This was the second time I have heard Ax perform this work this year – he did it at the Salzburg Festival in August with the Vienna Philharmonic under Jansons, also for a morning concert.  It’s a perfect piece to start off a morning – not too heavy.  This morning’s performance was the more substatial of the two readings, without becoming too heavy, and set out the stronger case for this concerto.

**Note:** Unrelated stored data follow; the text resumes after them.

-- pv_equiv track=rewrite | github.com/dyegofduarte/Cifra_Bloco | Decifra_Bloco.py | decifra_texto_bloco
-- ===== SOURCE A (Python) =====
-- def decifra_texto_affine(texto_cifrado, key):
--     # Define o alfabeto estendido com letras, números e espaço
--     alfabeto = "ABCDEFGHIJKLMNOPQRSTUVWXYZ0123456789 "
--     m = len(alfabeto)  # Tamanho do alfabeto
--
--     # Calcula os valores "a" e "b" a partir da chave
--     a = sum(ord(char) for char in key) % m  # Usa a soma dos códigos ASCII da chave
--     b = len(key) % m  # Usa o comprimento da chave como "b"
--
--     # Garante que "a" seja coprimo a "m" (usando tentativa e erro simples)
--     while gcd(a, m) != 1:
--         a = (a + 1) % m
--
--     # Calcula o inverso multiplicativo de "a" modulo "m"
--     a_inv = mod_inverse(a, m)
--
--     # Decifra cada caractere do texto cifrado usando a fórmula inversa da cifra de Afim
--     texto_decifrado = ""
--     for char in texto_cifrado:
--         if char in alfabeto:
--             y = alfabeto.index(char)
--             x = (a_inv * (y - b)) % m
--             texto_decifrado += alfabeto[x]
--         else:
--             texto_decifrado += char  # Mantém caracteres que não estão no alfabeto
--
--     return texto_decifrado
--
-- def gcd(a, b):
--     while b:
--         a, b = b, a % b
--     return a
--
-- def mod_inverse(a, m):
--     # Calcula o inverso multiplicativo de "a" modulo "m" usando o algoritmo estendido de Euclides
--     for x in range(1, m):
--         if (a * x) % m == 1:
--             return x
--     raise ValueError(f"O inverso multiplicativo de {a} mod {m} não existe.")
--
-- def expandir_palavra_chave(texto, palavra_chave):
--     palavra_chave_expandida = ""
--     indice_palavra_chave = 0
--     for _ in range(len(texto)):
--         palavra_chave_expandida += palavra_chave[indice_palavra_chave]
--         indice_palavra_chave = (indice_palavra_chave + 1) % len(palavra_chave)
--     return palavra_chave_expandida
--
-- def decifra_texto_vigenere(texto_cifrado, palavra_chave):
--     texto_decifrado = ""
--     palavra_chave_repetida = expandir_palavra_chave(texto_cifrado, palavra_chave)
--     for i in range(len(texto_cifrado)):
--         char_texto = texto_cifrado[i]
--         char_chave = palavra_chave_repetida[i]
--         if char_texto.isalpha():
--             indice_texto = ord(char_texto) - ord('A')
--             indice_chave = ord(char_chave) - ord('A')
--             indice_decifrado = (indice_texto - indice_chave) % 26
--             letra_decifrada = chr(indice_decifrado + ord('A'))
--         elif char_texto.isdigit():
--             indice_texto = ord(char_texto) - ord('0')
--             indice_chave = ord(char_chave) - ord('0')
--             indice_decifrado = (indice_texto - indice_chave) % 10
--             letra_decifrada = chr(indice_decifrado + ord('0'))
--         else:
--             letra_decifrada = char_texto
--         texto_decifrado += letra_decifrada
--     return texto_decifrado
--
-- def decifra_texto_alberti(text, key):
--     alfabeto = 'ABCDEFGHIJKLMNOPQRSTUVWXYZ0123456789'
--     texto_decifrado = []
--     chave_expandida = (key * (len(text) // len(key) + 1))[:len(text)]
--     for i in range(len(text)):
--         if text[i] in alfabeto:
--             pos_cifrada = alfabeto.find(text[i])
--             pos_chave = alfabeto.find(chave_expandida[i])
--             pos_texto = (pos_chave - pos_cifrada) % len(alfabeto)
--             texto_decifrado.append(alfabeto[pos_texto])
--         else:
--             texto_decifrado.append(text[i])
--     return ''.join(texto_decifrado)
--
-- def decifra_texto_bloco(text, key):
--     tamanho_bloco=16
--     blocos = [text[i:i + tamanho_bloco] for i in range(0, len(text), tamanho_bloco)]
--     texto_decifrado = ""
--     for bloco in blocos:
--         rodada = 2
--         for _ in range(rodada):
--             bloco = decifra_texto_vigenere(bloco, key)
--             bloco = decifra_texto_affine(bloco, key)
--             bloco = decifra_texto_alberti(bloco, key)
--         texto_decifrado += bloco
--     return texto_decifrado
-- ===== SOURCE B (Python) =====
-- def decifra_texto_bloco(text, key):
--     # Single pass: the whole pipeline (2 rounds of Vigenere+Affine+Alberti per
--     # 16-char block) is a per-character substitution that depends only on the
--     # position within the block (i % 16).  Precompute one translation table per
--     # block position over the distinct characters of the text, then look up.
--     if not text:
--         return ""
--     alberti = 'ABCDEFGHIJKLMNOPQRSTUVWXYZ0123456789'
--     affine = alberti + ' '
--     m = len(affine)
--     # Affine key parameters, computed once for the whole text.
--     a = sum(ord(ch) for ch in key) % m
--     while _gcd(a, m) != 1:
--         a = (a + 1) % m
--     a_inv = _mod_inverse(a, m)
--     b = len(key) % m
--
--     def one_round(c, kc):
--         # Vigenere decrypt step
--         if c.isalpha():
--             c = chr((ord(c) - ord(kc)) % 26 + ord('A'))
--         elif c.isdigit():
--             c = chr((ord(c) - ord(kc)) % 10 + ord('0'))
--         # Affine decrypt step
--         if c in affine:
--             c = affine[(a_inv * (affine.index(c) - b)) % m]
--         # Alberti decrypt step
--         if c in alberti:
--             c = alberti[(alberti.find(kc) - alberti.index(c)) % len(alberti)]
--         return c
--
--     charset = set(text)
--     tables = [{c: one_round(one_round(c, kc), kc) for c in charset}
--               for kc in (key[j % len(key)] for j in range(16))]
--     return ''.join(tables[i % 16][c] for i, c in enumerate(text))
--
-- def _gcd(a, b):
--     while b:
--         a, b = b, a % b
--     return a
--
-- def _mod_inverse(a, m):
--     for x in range(1, m):
--         if (a * x) % m == 1:
--             return x
--     raise ValueError(f"O inverso multiplicativo de {a} mod {m} não existe.")
-- ===== Notes on version B (the rewrite author's own statement) =====
-- stated objective: faster
-- what changed: Instead of slicing the text into 16-char blocks and running two rounds of three string-rebuilding passes per block (re-deriving the affine key parameters and re-expanding the key for every block), B derives the affine parameters once, precomputes one position->char translation table per block position (16 tables over the distinct characters of the text), and emits the result in a single lookup pass.
import Mathlib
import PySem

After the intermission came Mahler’s Symphony #5 in all of its glory. This is actually the second time I have heard Bychkov conduct this symphony in 2016 – the last was in May with the orchestra of the Vienna conservatory. While the previous performance was good, this time with the Concertgebouw Orchestra Bychkov could take the piece to another level. He slowed down the first movement somewhat, even bringing the quieter sections down a notch, to produce an extra layer of foreboding as Mahler grappled with fate. This touch also allowed him to emphasize many of the musicians in the orchestra and their intricate lines – but, as I said above, their individual virtuosity was apparent for all to hear but never strayed from creating a whole sound. On the podium, Bychkov could build on this, moving up to the anticipated triumph of the truncated chorale at the end of the second movement (which later resolved in complete triumph with the full chorale at the end of the fifth movement). The dance melodies danced – in the forefront where appropriate and behind the scenes where suggestive, the scherzo hopped, and the juxtaposition of the adagio with the final movement (performed correctly without break) accentuated the victory.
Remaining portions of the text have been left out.